### Extracted material:

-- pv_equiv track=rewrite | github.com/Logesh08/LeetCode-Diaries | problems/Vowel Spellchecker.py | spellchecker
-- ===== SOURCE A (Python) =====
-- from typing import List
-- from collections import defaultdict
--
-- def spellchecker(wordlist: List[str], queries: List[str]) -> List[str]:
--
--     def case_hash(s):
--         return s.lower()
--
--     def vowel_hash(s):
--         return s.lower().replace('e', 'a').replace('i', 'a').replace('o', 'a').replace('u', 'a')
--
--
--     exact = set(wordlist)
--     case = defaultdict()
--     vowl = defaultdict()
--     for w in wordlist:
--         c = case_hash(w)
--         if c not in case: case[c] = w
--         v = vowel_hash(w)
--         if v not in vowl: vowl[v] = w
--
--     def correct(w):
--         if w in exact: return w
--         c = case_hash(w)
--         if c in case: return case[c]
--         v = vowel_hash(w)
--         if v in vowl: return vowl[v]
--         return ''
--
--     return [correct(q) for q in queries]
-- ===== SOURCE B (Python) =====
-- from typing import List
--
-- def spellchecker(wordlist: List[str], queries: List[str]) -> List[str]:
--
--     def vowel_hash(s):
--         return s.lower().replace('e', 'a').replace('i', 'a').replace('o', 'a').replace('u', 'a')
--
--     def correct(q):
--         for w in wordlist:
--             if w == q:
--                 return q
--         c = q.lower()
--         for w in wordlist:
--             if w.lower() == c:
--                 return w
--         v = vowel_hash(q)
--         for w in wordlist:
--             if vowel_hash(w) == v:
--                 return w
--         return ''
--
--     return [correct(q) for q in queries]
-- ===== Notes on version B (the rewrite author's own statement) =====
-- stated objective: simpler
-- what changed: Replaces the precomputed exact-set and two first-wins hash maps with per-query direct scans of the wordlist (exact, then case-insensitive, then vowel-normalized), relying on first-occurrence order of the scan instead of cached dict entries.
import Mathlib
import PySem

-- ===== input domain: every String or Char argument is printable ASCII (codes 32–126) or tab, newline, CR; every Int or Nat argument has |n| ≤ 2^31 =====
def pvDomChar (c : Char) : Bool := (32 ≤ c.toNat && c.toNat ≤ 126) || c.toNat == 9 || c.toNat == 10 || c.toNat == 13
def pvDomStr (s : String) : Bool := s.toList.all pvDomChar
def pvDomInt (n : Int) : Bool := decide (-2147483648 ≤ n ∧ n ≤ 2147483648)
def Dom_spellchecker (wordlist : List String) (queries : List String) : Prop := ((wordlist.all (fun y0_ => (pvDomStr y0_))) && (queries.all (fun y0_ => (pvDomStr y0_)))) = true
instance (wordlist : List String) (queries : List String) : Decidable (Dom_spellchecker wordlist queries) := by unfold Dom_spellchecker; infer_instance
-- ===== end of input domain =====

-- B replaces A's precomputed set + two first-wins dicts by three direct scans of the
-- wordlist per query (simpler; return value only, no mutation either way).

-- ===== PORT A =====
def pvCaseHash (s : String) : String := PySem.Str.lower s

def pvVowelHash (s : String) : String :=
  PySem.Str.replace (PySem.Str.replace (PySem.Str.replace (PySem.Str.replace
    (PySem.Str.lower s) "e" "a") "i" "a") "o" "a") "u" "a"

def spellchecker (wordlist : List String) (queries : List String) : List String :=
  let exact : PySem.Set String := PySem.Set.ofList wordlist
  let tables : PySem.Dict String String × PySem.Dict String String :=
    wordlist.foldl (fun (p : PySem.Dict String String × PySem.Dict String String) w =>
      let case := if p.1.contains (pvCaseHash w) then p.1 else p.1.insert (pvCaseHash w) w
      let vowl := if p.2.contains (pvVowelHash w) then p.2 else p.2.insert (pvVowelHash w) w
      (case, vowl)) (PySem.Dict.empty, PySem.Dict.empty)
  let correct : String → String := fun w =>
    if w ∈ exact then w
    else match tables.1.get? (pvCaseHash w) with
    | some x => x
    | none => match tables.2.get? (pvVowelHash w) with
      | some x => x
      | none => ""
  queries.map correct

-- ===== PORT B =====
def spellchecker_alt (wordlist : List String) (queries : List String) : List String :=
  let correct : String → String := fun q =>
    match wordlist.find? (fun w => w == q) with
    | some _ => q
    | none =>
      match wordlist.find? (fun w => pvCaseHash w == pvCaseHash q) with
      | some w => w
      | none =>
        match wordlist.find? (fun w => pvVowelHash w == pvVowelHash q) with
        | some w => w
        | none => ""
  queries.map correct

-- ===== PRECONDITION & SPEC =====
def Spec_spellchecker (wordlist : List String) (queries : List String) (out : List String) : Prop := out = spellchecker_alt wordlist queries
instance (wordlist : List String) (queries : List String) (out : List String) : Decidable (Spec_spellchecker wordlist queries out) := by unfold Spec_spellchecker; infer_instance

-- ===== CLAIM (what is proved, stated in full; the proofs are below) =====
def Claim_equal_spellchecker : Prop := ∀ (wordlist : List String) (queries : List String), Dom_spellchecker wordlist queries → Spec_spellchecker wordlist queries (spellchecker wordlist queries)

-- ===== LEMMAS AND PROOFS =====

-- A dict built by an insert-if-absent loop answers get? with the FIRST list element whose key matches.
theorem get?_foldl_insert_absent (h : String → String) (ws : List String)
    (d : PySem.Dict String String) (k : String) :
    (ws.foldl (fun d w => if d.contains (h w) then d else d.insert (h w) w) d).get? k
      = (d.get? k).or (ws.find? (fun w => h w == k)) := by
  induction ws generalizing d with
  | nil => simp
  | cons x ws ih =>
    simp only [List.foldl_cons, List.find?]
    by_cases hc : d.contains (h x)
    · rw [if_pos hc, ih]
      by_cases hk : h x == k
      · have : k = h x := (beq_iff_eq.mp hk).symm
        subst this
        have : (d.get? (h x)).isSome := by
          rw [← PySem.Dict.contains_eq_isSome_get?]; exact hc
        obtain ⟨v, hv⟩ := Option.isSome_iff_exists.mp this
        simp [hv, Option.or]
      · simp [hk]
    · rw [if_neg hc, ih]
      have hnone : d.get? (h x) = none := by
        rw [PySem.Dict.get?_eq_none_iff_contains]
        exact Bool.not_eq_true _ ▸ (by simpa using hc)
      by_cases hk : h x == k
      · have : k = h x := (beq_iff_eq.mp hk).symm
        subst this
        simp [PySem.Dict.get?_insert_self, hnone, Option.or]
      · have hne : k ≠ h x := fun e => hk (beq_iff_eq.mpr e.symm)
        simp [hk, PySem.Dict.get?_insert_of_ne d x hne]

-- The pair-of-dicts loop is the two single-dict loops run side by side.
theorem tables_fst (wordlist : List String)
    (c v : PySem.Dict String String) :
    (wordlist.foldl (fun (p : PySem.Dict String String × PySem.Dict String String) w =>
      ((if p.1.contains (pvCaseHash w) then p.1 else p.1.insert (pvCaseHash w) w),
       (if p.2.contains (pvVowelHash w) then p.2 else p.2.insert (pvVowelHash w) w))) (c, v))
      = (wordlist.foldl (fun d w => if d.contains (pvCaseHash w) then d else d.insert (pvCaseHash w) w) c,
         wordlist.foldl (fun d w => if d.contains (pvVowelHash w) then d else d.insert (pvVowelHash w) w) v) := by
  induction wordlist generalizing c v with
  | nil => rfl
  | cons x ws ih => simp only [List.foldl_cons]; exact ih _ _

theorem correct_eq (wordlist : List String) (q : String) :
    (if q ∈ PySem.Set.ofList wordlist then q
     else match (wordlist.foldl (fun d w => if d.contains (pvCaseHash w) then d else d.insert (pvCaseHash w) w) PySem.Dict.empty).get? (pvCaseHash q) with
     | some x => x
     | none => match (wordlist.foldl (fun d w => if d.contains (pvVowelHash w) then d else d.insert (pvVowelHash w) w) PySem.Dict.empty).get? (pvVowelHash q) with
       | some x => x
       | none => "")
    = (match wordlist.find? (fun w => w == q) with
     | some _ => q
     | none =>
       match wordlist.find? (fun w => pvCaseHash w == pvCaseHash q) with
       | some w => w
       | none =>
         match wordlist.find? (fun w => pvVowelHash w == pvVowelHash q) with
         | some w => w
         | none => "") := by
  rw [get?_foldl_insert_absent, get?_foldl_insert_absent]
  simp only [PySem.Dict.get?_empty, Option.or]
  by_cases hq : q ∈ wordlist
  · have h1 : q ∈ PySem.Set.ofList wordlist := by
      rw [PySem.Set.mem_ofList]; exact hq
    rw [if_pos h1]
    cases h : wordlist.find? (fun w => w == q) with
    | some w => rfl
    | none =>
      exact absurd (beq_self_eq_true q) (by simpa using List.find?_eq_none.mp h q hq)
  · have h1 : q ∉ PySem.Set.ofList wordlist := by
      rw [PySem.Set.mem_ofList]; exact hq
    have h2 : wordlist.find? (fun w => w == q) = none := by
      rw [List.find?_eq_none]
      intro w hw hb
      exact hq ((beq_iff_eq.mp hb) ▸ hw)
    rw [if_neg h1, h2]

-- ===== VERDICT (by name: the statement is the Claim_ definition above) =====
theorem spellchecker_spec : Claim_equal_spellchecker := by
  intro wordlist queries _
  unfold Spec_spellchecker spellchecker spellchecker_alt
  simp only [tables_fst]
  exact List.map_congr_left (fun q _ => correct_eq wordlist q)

### Aim of the task:
From the records above, extract exactly and only the lines that begin at the line with "let case := if" and stop after the line with "-- ===== PORT B".

### Solved exercise:
      let case := if p.1.contains (pvCaseHash w) then p.1 else p.1.insert (pvCaseHash w) w
      let vowl := if p.2.contains (pvVowelHash w) then p.2 else p.2.insert (pvVowelHash w) w
      (case, vowl)) (PySem.Dict.empty, PySem.Dict.empty)
  let correct : String → String := fun w =>
    if w ∈ exact then w
    else match tables.1.get? (pvCaseHash w) with
    | some x => x
    | none => match tables.2.get? (pvVowelHash w) with
      | some x => x
      | none => ""
  queries.map correct

-- ===== PORT B =====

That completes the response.